Every Self Funded company has to be Default Alive, but the converse is not
true.

------
tarsinge
Nothing really substantial, basically an investor saying you should not be
satisfied with your profitable business and that should take more risks (the
obvious agenda being taking external investment)

------
tarr11
Curious if this is actually true, statistically speaking. Is there some
statistically significant relationship between delaying profitability,
investment and exit size?

It would be interesting to see aggregated data on this.
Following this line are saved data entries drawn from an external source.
-- pv_equiv track=rewrite | github.com/yusuf786ali/mcb185_homework | 55genefinder.py | list_of_stops
-- ===== SOURCE A (Python) =====
-- def list_of_stops(seq, frame):
-- 	stops = []
-- 	w = 3
-- 	if frame == 1:
-- 		for i in range(0, len(seq) -w +1, w):
-- 			window = seq[i:i+w]
-- 			if window == 'TAG' or window == 'TGA' or window == 'TAA':
-- 				stops.append(i+3)
-- 	if frame == 2:
-- 		for i in range(1, len(seq) -w +1, w):
-- 			window = seq[i:i+w]
-- 			if window == 'TAG' or window == 'TGA' or window == 'TAA':
-- 				stops.append(i+3)
-- 	if frame == 3:
-- 		for i in range(2, len(seq) -w +1, w):
-- 			window = seq[i:i+w]
-- 			if window == 'TAG' or window == 'TGA' or window == 'TAA':
-- 				stops.append(i+3)
-- 	return stops
-- ===== SOURCE B (Python) =====
-- def list_of_stops(seq, frame):
--     if frame not in (1, 2, 3):
--         return []
--     stops = ('TAG', 'TGA', 'TAA')
--     return [i + 3 for i in range(len(seq) - 2)
--             if (i - (frame - 1)) % 3 == 0 and seq[i:i+3] in stops]
-- ===== Notes on version B (the rewrite author's own statement) =====
-- stated objective: alternative
-- what changed: Replaced the three fixed-start stride-3 loops with a single guard on frame plus one stride-1 comprehension over all window starts filtered by the modular frame condition (i-(frame-1)) % 3 == 0.
import Mathlib
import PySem

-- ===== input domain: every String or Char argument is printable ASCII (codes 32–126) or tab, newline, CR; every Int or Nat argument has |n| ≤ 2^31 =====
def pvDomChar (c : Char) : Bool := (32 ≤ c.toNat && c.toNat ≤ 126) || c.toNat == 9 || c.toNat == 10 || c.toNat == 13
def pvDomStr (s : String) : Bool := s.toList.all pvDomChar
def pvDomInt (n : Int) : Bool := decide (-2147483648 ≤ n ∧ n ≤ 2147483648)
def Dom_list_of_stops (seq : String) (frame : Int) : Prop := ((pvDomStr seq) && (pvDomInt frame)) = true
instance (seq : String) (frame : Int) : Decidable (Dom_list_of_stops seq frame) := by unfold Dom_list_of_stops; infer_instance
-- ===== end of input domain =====

-- B replaces A's three fixed-start stride-3 loops by one frame guard plus a single
-- stride-1 scan filtered by the modular frame condition; same positions, same order.

-- ===== PORT A =====
def list_of_stops (seq : String) (frame : Int) : List Int :=
  let stops : List Int := []
  let w : Int := 3
  let stops := if frame = 1 then
      (PySem.List.pyRange 0 (PySem.Str.len seq - w + 1) w).foldl (fun acc i =>
        let window := PySem.Str.slice seq (some i) (some (i + w))
        if window == "TAG" || window == "TGA" || window == "TAA" then acc ++ [i + 3] else acc) stops
    else stops
  let stops := if frame = 2 then
      (PySem.List.pyRange 1 (PySem.Str.len seq - w + 1) w).foldl (fun acc i =>
        let window := PySem.Str.slice seq (some i) (some (i + w))
        if window == "TAG" || window == "TGA" || window == "TAA" then acc ++ [i + 3] else acc) stops
    else stops
  let stops := if frame = 3 then
      (PySem.List.pyRange 2 (PySem.Str.len seq - w + 1) w).foldl (fun acc i =>
        let window := PySem.Str.slice seq (some i) (some (i + w))
        if window == "TAG" || window == "TGA" || window == "TAA" then acc ++ [i + 3] else acc) stops
    else stops
  stops

-- ===== PORT B =====
def list_of_stops_alt (seq : String) (frame : Int) : List Int :=
  if frame = 1 ∨ frame = 2 ∨ frame = 3 then
    ((PySem.List.pyRange 0 (PySem.Str.len seq - 2) 1).filter (fun i =>
        PySem.Int.mod (i - (frame - 1)) 3 == 0 &&
        ["TAG", "TGA", "TAA"].contains (PySem.Str.slice seq (some i) (some (i + 3))))).map (fun i => i + 3)
  else []

-- ===== PRECONDITION & SPEC =====
def Spec_list_of_stops (seq : String) (frame : Int) (out : List Int) : Prop := out = list_of_stops_alt seq frame
instance (seq : String) (frame : Int) (out : List Int) : Decidable (Spec_list_of_stops seq frame out) := by unfold Spec_list_of_stops; infer_instance

-- ===== CLAIM (what is proved, stated in full; the proofs are below) =====
def Claim_equal_list_of_stops : Prop := ∀ (seq : String) (frame : Int), Dom_list_of_stops seq frame → Spec_list_of_stops seq frame (list_of_stops seq frame)

-- ===== LEMMAS AND PROOFS =====

-- The stride-1 range filtered by the modular condition IS the stride-3 range.
lemma filter_mod_pyRange (a b : Int) (h0 : 0 ≤ a) (h3 : a < 3) :
    (PySem.List.pyRange 0 b 1).filter (fun i => PySem.Int.mod (i - a) 3 == 0) =
    PySem.List.pyRange a b 3 := by
  have h1 : ((PySem.List.pyRange 0 b 1).filter (fun i => PySem.Int.mod (i - a) 3 == 0)).Pairwise (· < ·) :=
    (PySem.List.pairwise_lt_pyRange_one 0 b).filter _
  have h2 : (PySem.List.pyRange a b 3).Pairwise (· < ·) := by
    rw [PySem.List.pyRange_of_pos a b (by norm_num)]
    refine List.pairwise_map.mpr ?_
    refine (List.pairwise_lt_range).imp ?_
    intro x y hxy; omega
  refine List.Perm.eq_of_pairwise (fun x y _ _ hxy hyx => absurd hyx (not_lt.mpr hxy.le)) h1 h2 ?_
  refine (List.perm_ext_iff_of_nodup (h1.imp ne_of_lt) (h2.imp ne_of_lt)).mpr ?_
  intro x
  simp only [List.mem_filter, PySem.List.mem_pyRange_one,
    PySem.List.mem_pyRange_iff_of_pos (by norm_num : (0:Int) < 3), beq_iff_eq,
    PySem.Int.mod_eq_zero_iff_dvd]
  omega

-- B's membership test equals A's or-chain on every window.
lemma stop_test_eq (w : String) :
    (["TAG", "TGA", "TAA"].contains w) =
    (w == "TAG" || w == "TGA" || w == "TAA") := by
  have h : ∀ v : String, (w == v) = decide (w = v) := fun v => by
    cases h : w == v <;> simp_all
  simp [Bool.or_assoc, h]

-- One frame of A equals B's filtered scan for start a = frame-1.
lemma frame_loop_eq (seq : String) (a : Int) (h0 : 0 ≤ a) (h3 : a < 3) :
    (PySem.List.pyRange a (PySem.Str.len seq - 3 + 1) 3).foldl (fun acc i =>
        if PySem.Str.slice seq (some i) (some (i + 3)) == "TAG" ||
           PySem.Str.slice seq (some i) (some (i + 3)) == "TGA" ||
           PySem.Str.slice seq (some i) (some (i + 3)) == "TAA" then acc ++ [i + 3] else acc) [] =
    ((PySem.List.pyRange 0 (PySem.Str.len seq - 2) 1).filter (fun i =>
        PySem.Int.mod (i - a) 3 == 0 &&
        ["TAG", "TGA", "TAA"].contains (PySem.Str.slice seq (some i) (some (i + 3))))).map (fun i => i + 3) := by
  rw [show PySem.Str.len seq - 3 + 1 = PySem.Str.len seq - 2 from by ring]
  rw [PySem.List.foldl_append_if]
  rw [List.nil_append]
  rw [← filter_mod_pyRange a (PySem.Str.len seq - 2) h0 h3, List.filter_filter]
  congr 1
  apply List.filter_congr
  intro x _
  rw [stop_test_eq, Bool.and_comm]

-- ===== VERDICT (by name: the statement is the Claim_ definition above) =====
theorem list_of_stops_spec : Claim_equal_list_of_stops := by
  intro seq frame _
  unfold Spec_list_of_stops list_of_stops list_of_stops_alt
  by_cases h1 : frame = 1
  · subst h1
    simpa using frame_loop_eq seq 0 (by norm_num) (by norm_num)
  · by_cases h2 : frame = 2
    · subst h2
      simpa using frame_loop_eq seq 1 (by norm_num) (by norm_num)
    · by_cases h3 : frame = 3
      · subst h3
        simpa using frame_loop_eq seq 2 (by norm_num) (by norm_num)
      · simp [h1, h2, h3]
Ie, look at companies by cohort, determine if / when they became profitable,
how many exited, at what amount, and how many failed, how many flatlined.

------
nikanj
The founder team of a default-alive company is in an immensely better
bargaining position, and VC naturally prefer the kinds of deals people only
sign in distress. It's hard to put the squeeze on people, when they can just
decide to take the investment next year instead.

------
dgreensp
Dreams are prettier than reality. It's fun to not have customers. It's fun to
just spend investors' money. Lots of things are fun, for a while.

------
graeme
As a bootstrapper with no interest in VC, I can say this rings true. I was
never more productive than when I was scrambling to ensure financial
sustainability.

Once things became comfortable, I slowed down. Partly, this was good:
recovering social life, dating, etc. You can't keep up a breakneck pace
forever.

But, I needing more money was a clear, objective metric that kept me focussed.
Once you're default alive you need new metrics.